Steps of Linear Regression
Steps in Implementing Linear Regression Model
- Importing libraries and dataset
- Checking for multicollinearity and removing it
- Scaling the dataset
- Creating test and train partitions
- Implementing the linear regression model using Scikit-learn
- Generating predictions over the test set
- Evaluating the model
- Plotting the residuals
- Verifying the assumptions of linear regression
- Visualizing the coefficients to interpret the model result
Outcome of Linear Regression
Before importing the dataset, it must be prepared under the following steps: Preprocessing
- Exploring the target and the independent variables
- Treating the outliers and missing values in independent and target variables
- Transforming the categorical variables into numerical variables using dummy encoding
The implementation of these steps is described in my Python .ipynb notebook. Click on the icon to access it.
Some Important Interpretations from the Models:
- Most of the residuals are densely populated between limits 200,000 and -200,000, so we can say residuals are normally distributed.
- However, the residual plot resembles neither a cone shape nor a pipe shape, so there is still room for improvement in the data.
- Additionally, there are some outliers.
Residual Plot Interpretation:
- This is a plot between residual (error) and their frequency counts.

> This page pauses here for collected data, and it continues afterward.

-- pv_equiv track=rewrite | github.com/sheba76545/popik97 | 23-5.py | f
-- ===== SOURCE A (Python) =====
-- def f(x,y):
--     if x == y:
--         return 1
--     elif x > y:
--         return 0
--     elif x == 24:
--         return 0
--     else:
--         return f(x+1, y) + f(x * 2, y) + f(x ** 2, y)
-- ===== SOURCE B (Python) =====
-- def f(x, y):
--     if x >= y:
--         return 1 if x == y else 0
--     dp = {y: 1}
--     for v in range(y - 1, x - 1, -1):
--         if v == 24:
--             dp[v] = 0
--         else:
--             dp[v] = dp[v + 1] + dp.get(2 * v, 0) + dp.get(v * v, 0)
--     return dp.get(x, 0)
-- ===== Notes on version B (the rewrite author's own statement) =====
-- stated objective: faster
-- what changed: replaces the triple-branching exponential recursion by a bottom-up dynamic-programming loop over a dict from y down to x, computing each state once
import Mathlib
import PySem

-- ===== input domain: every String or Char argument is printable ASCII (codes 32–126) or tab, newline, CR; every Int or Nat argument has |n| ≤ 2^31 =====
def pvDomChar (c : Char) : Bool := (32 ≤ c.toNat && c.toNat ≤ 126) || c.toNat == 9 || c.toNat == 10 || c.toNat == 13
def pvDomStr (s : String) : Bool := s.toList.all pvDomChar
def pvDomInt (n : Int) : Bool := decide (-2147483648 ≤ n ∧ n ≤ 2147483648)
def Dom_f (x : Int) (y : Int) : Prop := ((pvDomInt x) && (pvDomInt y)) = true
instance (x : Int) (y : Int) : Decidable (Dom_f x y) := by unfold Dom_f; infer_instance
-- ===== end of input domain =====

-- B replaces A's exponential triple recursion by a bottom-up DP loop over a dict (objective: faster).

-- ===== PORT A =====
-- A is a recursion on x (moves x+1, x*2, x**2); ported with a fuel parameter:
-- fuel (y - x).toNat suffices for every input on which the Python returns (Pre_f below).
def fAux : Nat → Int → Int → Int
  | 0, x, y =>
    if x = y then 1
    else if x > y then 0
    else if x = 24 then 0
    else 0
  | n + 1, x, y =>
    if x = y then 1
    else if x > y then 0
    else if x = 24 then 0
    else fAux n (x + 1) y + fAux n (x * 2) y + fAux n (x ^ 2) y

def f (x : Int) (y : Int) : Int := fAux (y - x).toNat x y

-- ===== PORT B =====
def f_alt (x : Int) (y : Int) : Int :=
  if x ≥ y then (if x = y then 1 else 0)
  else
    let dp0 : PySem.Dict Int Int := (PySem.Dict.empty).insert y 1
    let dp := (PySem.List.pyRange (y - 1) (x - 1) (-1)).foldl
      (fun d v =>
        if v = 24 then d.insert v 0
        else d.insert v (d.getD (v + 1) 0 + d.getD (2 * v) 0 + d.getD (v * v) 0)) dp0
    dp.getD x 0

-- ===== PRECONDITION & SPEC =====
-- Pre_f: A returns only when x ≥ 2 or x ≥ y: for x ≤ 1 < y the recursion loops forever
-- (e.g. f(0,y) calls f(0*2,y)=f(0,y)) and raises RecursionError; and for x < y with
-- y - x > 900 the +1 chain alone exceeds CPython's recursion limit, so A raises there too.
def Pre_f (x : Int) (y : Int) : Prop := y ≤ x ∨ (2 ≤ x ∧ y - x ≤ 900)
instance (x : Int) (y : Int) : Decidable (Pre_f x y) := by unfold Pre_f; infer_instance
def pvWitness_f : Int × Int := (2, 12)
def Spec_f (x : Int) (y : Int) (out : Int) : Prop := out = f_alt x y
instance (x : Int) (y : Int) (out : Int) : Decidable (Spec_f x y out) := by unfold Spec_f; infer_instance

-- ===== CLAIM (what is proved, stated in full; the proofs are below) =====
def Claim_equal_f : Prop := ∀ (x : Int) (y : Int), Dom_f x y → Pre_f x y → Spec_f x y (f x y)

-- ===== LEMMAS AND PROOFS =====

-- A's value is branch-determined once y ≤ x, whatever the fuel.
lemma fAux_of_ge (k : Nat) (x y : Int) (h : y ≤ x) :
    fAux k x y = if x = y then 1 else 0 := by
  cases k <;> simp only [fAux] <;> (split_ifs with h1 h2 <;> omega)

lemma fAux_24 (k : Nat) (y : Int) (h : 24 < y) : fAux k 24 y = 0 := by
  cases k <;> simp only [fAux] <;> (split_ifs <;> omega)

-- Fuel irrelevance: with enough fuel the value does not depend on the fuel (needs 2 ≤ x).
lemma fAux_irrel : ∀ (n : Nat) (x y : Int) (m : Nat), 2 ≤ x →
    (y - x).toNat ≤ n → (y - x).toNat ≤ m → fAux n x y = fAux m x y := by
  intro n
  induction n with
  | zero =>
    intro x y m hx hn _
    have hyx : y ≤ x := by omega
    rw [fAux_of_ge 0 x y hyx, fAux_of_ge m x y hyx]
  | succ n ih =>
    intro x y m hx hn hm
    by_cases hyx : y ≤ x
    · rw [fAux_of_ge _ x y hyx, fAux_of_ge m x y hyx]
    · obtain ⟨m', rfl⟩ : ∃ m', m = m' + 1 := by
        cases m with
        | zero => omega
        | succ m' => exact ⟨m', rfl⟩
      have hne : x ≠ y := by omega
      have hngt : ¬ x > y := by omega
      by_cases h24 : x = 24
      · simp only [fAux, h24, if_true]
      · have hsq : 2 * x ≤ x * x := by nlinarith
        simp only [fAux, hne, hngt, h24, if_false, pow_two]
        rw [ih (x + 1) y m' (by omega) (by omega) (by omega),
            ih (x * 2) y m' (by omega) (by omega) (by omega),
            ih (x * x) y m' (by omega) (by omega) (by omega)]

lemma fAux_eq_f (n : Nat) (x y : Int) (hx : 2 ≤ x) (hn : (y - x).toNat ≤ n) :
    fAux n x y = f x y :=
  fAux_irrel n x y (y - x).toNat hx hn (le_refl _)

lemma f_of_ge (x y : Int) (h : y ≤ x) : f x y = if x = y then 1 else 0 := by
  unfold f; exact fAux_of_ge _ x y h

-- The recurrence A's value satisfies on 2 ≤ x < y, x ≠ 24.
lemma f_rec (x y : Int) (hx : 2 ≤ x) (hxy : x < y) (h24 : x ≠ 24) :
    f x y = f (x + 1) y + f (x * 2) y + f (x * x) y := by
  have hsq : 2 * x ≤ x * x := by nlinarith
  obtain ⟨n, hn⟩ : ∃ n, (y - x).toNat = n + 1 := by
    refine ⟨((y - x).toNat - 1), by omega⟩
  unfold f
  rw [hn]
  have hne : x ≠ y := by omega
  have hngt : ¬ x > y := by omega
  simp only [fAux, hne, hngt, h24, if_false, pow_two]
  rw [fAux_eq_f n (x + 1) y (by omega) (by omega),
      fAux_eq_f n (x * 2) y (by omega) (by omega),
      fAux_eq_f n (x * x) y (by omega) (by omega)]
  rfl

lemma f_24 (y : Int) (h : 24 < y) : f 24 y = 0 := by
  unfold f; exact fAux_24 _ y h

-- Loop invariant for B: after processing values down to m, dict agrees with f on all u ≥ m.
def InvF (y : Int) (d : PySem.Dict Int Int) (m : Int) : Prop :=
  ∀ u : Int, m ≤ u → d.getD u 0 = f u y

lemma inv_step (y : Int) (d : PySem.Dict Int Int) (v : Int)
    (hv : 2 ≤ v) (hvy : v < y) (hinv : InvF y d (v + 1)) :
    InvF y (if v = 24 then d.insert v 0
           else d.insert v (d.getD (v + 1) 0 + d.getD (2 * v) 0 + d.getD (v * v) 0)) v := by
  intro u hu
  by_cases h24 : v = 24
  · simp only [h24, if_true]
    rw [PySem.Dict.getD_insert]
    split_ifs with heq
    · subst heq; subst h24; exact (f_24 y hvy).symm
    · exact hinv u (by omega)
  · simp only [h24, if_false]
    rw [PySem.Dict.getD_insert]
    split_ifs with heq
    · subst heq
      have hsq : 2 * u ≤ u * u := by nlinarith
      rw [hinv (u + 1) (by omega), hinv (2 * u) (by omega), hinv (u * u) (by omega),
          f_rec u y hv hvy h24]
      ring_nf
    · exact hinv u (by omega)

-- Folding the loop body from v down to x preserves the invariant.
lemma inv_fold (y : Int) (x : Int) (hx : 2 ≤ x) :
    ∀ (n : Nat) (v : Int) (d : PySem.Dict Int Int), (v - (x - 1)).toNat ≤ n →
    v < y → InvF y d (v + 1) →
    InvF y ((PySem.List.pyRange v (x - 1) (-1)).foldl
      (fun d v =>
        if v = 24 then d.insert v 0
        else d.insert v (d.getD (v + 1) 0 + d.getD (2 * v) 0 + d.getD (v * v) 0)) d) x := by
  intro n
  induction n with
  | zero =>
    intro v d hn hvy hinv
    have hvx : v ≤ x - 1 := by omega
    rw [PySem.List.pyRange_neg_one_eq_nil hvx]
    intro u hu
    exact hinv u (by omega)
  | succ n ih =>
    intro v d hn hvy hinv
    by_cases hvx : v ≤ x - 1
    · rw [PySem.List.pyRange_neg_one_eq_nil hvx]
      intro u hu
      exact hinv u (by omega)
    · rw [PySem.List.pyRange_neg_one_cons (by omega)]
      simp only [List.foldl_cons]
      exact ih (v - 1) _ (by omega) (by omega)
        (by simpa using inv_step y d v (by omega) hvy hinv)

-- ===== VERDICT (by name: the statement is the Claim_ definition above) =====
theorem f_spec : Claim_equal_f := by
  intro x y _ hpre
  unfold Spec_f f_alt
  by_cases hge : x ≥ y
  · simp only [hge, if_true]
    rw [f_of_ge x y hge]
  · have hx : 2 ≤ x := by rcases hpre with h | ⟨h, _⟩ <;> omega
    simp only [if_neg hge]
    have hinv0 : InvF y ((PySem.Dict.empty).insert y 1) (y - 1 + 1) := by
      intro u hu
      rw [PySem.Dict.getD_insert]
      split_ifs with heq
      · subst heq; rw [f_of_ge u u (le_refl u)]; simp
      · rw [PySem.Dict.getD_empty, f_of_ge u y (by omega)]
        simp [heq]
    have := inv_fold y x hx (y - 1 - (x - 1)).toNat (y - 1)
      ((PySem.Dict.empty).insert y 1) (le_refl _) (by omega) hinv0
    exact (this x (le_refl x)).symm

- The residuals are approximately normal, so one of our assumptions of linear regression holds true.
- Note that there are still some outliers on the far right.
Outcome of Regression Modelling:
- Zip code has the highest coefficient, indicating that location plays a major role in determining sale price.
- The area of the house and overall grade also have a significant impact on the sale price.
- Year since renovation is negatively significant, meaning customers are more likely to buy houses that are recently renovated.
- Longitude is negatively significant, while Latitude is positively significant, suggesting a geographical dependency in the sale prices.